● **DATA SHOWN**:
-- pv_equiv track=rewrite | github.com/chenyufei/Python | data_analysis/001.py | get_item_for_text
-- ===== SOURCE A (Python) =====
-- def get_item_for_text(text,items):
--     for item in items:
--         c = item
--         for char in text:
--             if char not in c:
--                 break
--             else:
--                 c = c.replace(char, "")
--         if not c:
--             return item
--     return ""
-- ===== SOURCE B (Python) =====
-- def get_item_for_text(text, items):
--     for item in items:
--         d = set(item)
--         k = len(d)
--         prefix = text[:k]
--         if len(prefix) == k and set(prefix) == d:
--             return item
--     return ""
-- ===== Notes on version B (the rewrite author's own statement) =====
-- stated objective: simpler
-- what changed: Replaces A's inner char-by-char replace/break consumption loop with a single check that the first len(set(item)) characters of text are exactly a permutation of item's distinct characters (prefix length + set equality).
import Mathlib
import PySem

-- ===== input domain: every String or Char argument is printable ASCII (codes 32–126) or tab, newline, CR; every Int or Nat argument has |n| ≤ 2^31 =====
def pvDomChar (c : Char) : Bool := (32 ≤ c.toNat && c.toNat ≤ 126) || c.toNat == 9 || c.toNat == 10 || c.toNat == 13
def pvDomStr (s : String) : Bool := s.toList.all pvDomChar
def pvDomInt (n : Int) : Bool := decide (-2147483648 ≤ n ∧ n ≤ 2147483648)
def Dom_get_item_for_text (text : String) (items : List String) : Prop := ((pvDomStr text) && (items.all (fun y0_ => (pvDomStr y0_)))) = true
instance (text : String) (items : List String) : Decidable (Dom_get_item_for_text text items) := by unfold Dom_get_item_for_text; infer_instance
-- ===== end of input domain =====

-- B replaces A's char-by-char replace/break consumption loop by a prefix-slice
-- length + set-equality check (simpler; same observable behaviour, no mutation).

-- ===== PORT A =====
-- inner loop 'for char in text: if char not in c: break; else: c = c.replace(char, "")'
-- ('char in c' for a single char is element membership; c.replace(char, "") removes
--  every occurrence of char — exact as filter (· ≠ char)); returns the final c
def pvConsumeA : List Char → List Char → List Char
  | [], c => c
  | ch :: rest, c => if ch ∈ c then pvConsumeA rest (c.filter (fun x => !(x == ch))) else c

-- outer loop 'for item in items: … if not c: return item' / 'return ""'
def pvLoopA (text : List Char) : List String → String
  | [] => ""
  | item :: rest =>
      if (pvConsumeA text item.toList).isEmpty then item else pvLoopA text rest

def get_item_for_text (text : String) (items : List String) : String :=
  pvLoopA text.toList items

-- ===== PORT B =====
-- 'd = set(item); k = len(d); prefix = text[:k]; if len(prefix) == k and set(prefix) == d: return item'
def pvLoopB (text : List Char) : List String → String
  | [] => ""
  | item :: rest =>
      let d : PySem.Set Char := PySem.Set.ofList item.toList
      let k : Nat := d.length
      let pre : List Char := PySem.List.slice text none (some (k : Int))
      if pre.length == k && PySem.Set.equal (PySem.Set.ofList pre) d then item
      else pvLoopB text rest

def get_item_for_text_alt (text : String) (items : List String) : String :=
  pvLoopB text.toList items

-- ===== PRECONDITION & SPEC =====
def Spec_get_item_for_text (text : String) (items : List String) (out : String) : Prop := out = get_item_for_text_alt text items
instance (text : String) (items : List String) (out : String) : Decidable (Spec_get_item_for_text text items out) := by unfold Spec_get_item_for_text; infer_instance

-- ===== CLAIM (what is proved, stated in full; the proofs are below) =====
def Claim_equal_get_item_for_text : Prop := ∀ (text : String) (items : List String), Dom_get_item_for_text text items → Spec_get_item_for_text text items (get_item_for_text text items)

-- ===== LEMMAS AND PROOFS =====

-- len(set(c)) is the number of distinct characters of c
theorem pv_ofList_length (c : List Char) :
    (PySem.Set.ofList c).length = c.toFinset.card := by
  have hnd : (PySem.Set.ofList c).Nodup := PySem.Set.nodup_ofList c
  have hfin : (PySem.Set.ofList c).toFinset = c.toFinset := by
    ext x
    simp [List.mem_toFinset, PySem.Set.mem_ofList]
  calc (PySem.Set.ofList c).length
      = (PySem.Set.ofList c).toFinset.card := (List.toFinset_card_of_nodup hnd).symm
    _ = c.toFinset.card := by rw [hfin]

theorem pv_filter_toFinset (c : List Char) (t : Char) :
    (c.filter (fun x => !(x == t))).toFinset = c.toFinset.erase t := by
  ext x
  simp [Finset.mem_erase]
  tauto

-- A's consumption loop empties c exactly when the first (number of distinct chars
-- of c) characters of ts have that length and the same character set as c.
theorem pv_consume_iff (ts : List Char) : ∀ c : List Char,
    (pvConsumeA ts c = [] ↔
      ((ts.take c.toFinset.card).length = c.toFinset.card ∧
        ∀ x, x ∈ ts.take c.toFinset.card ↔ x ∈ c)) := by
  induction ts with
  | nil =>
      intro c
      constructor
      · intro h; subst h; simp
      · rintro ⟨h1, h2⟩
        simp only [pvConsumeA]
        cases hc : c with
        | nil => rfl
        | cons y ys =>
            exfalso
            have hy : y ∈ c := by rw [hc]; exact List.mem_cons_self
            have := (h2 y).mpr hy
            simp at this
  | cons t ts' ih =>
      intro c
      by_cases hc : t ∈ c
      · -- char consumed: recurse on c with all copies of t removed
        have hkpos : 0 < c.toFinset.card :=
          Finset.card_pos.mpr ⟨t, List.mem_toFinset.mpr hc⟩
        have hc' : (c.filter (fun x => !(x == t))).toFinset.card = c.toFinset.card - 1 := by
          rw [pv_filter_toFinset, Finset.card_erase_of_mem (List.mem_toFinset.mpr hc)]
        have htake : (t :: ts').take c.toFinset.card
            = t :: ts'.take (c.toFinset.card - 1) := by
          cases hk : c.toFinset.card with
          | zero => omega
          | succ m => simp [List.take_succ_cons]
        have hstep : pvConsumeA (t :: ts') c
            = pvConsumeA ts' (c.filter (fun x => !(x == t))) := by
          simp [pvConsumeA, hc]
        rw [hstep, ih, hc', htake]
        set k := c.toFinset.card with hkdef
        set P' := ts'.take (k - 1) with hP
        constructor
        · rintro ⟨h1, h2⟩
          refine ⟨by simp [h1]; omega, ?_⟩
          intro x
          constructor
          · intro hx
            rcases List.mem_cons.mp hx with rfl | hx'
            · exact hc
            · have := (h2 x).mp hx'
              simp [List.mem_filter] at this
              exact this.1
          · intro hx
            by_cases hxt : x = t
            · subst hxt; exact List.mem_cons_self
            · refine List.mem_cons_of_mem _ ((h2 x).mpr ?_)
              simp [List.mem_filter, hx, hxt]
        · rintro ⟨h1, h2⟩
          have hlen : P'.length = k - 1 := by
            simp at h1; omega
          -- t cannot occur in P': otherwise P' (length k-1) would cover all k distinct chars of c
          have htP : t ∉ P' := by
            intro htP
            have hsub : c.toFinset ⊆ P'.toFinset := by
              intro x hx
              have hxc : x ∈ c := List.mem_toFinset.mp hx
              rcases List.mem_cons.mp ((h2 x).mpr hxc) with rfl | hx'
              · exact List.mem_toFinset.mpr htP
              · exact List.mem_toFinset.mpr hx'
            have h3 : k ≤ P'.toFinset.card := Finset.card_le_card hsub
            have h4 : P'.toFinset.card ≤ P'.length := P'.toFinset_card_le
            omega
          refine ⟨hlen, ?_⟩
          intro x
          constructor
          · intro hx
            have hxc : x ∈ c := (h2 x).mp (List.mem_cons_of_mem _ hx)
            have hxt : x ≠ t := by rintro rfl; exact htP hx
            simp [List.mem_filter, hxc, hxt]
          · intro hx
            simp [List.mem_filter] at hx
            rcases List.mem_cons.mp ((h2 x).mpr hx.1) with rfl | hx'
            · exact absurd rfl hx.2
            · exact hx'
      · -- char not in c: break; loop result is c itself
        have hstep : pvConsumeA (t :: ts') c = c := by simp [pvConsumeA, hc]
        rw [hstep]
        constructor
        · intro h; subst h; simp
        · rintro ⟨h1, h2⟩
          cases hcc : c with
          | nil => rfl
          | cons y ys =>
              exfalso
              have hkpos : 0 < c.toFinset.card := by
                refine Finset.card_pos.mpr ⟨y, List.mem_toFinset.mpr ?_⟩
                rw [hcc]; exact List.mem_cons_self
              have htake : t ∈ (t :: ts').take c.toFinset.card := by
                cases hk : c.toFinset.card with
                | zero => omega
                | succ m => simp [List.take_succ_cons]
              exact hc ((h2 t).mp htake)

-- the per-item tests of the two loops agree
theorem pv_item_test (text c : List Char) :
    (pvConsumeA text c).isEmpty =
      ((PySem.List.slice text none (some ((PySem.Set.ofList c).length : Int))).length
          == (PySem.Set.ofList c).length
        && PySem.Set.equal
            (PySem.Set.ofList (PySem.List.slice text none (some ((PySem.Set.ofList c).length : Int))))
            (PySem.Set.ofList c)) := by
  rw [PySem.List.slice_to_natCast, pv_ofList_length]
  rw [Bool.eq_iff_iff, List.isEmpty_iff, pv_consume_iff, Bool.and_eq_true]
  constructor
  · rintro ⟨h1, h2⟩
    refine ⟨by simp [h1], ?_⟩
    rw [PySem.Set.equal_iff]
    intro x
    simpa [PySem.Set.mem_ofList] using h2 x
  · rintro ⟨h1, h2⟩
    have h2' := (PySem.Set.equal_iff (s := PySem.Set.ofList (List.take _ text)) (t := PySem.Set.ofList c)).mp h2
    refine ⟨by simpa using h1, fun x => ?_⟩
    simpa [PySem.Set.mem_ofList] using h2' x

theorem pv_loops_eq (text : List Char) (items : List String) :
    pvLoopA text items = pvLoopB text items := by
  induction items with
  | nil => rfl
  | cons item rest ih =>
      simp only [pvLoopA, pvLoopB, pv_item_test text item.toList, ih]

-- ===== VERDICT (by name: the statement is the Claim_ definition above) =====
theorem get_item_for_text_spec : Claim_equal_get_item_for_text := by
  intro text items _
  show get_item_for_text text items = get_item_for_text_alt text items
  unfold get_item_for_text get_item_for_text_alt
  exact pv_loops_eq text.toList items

● **EXERCISE REQUIREMENTS**: The required output is the entries from their opening line through the line holding "-- stated objective: simpler", repeated exactly, with both end lines kept.

● **RESPONSE BELOW**:
-- pv_equiv track=rewrite | github.com/chenyufei/Python | data_analysis/001.py | get_item_for_text
-- ===== SOURCE A (Python) =====
-- def get_item_for_text(text,items):
--     for item in items:
--         c = item
--         for char in text:
--             if char not in c:
--                 break
--             else:
--                 c = c.replace(char, "")
--         if not c:
--             return item
--     return ""
-- ===== SOURCE B (Python) =====
-- def get_item_for_text(text, items):
--     for item in items:
--         d = set(item)
--         k = len(d)
--         prefix = text[:k]
--         if len(prefix) == k and set(prefix) == d:
--             return item
--     return ""
-- ===== Notes on version B (the rewrite author's own statement) =====
-- stated objective: simpler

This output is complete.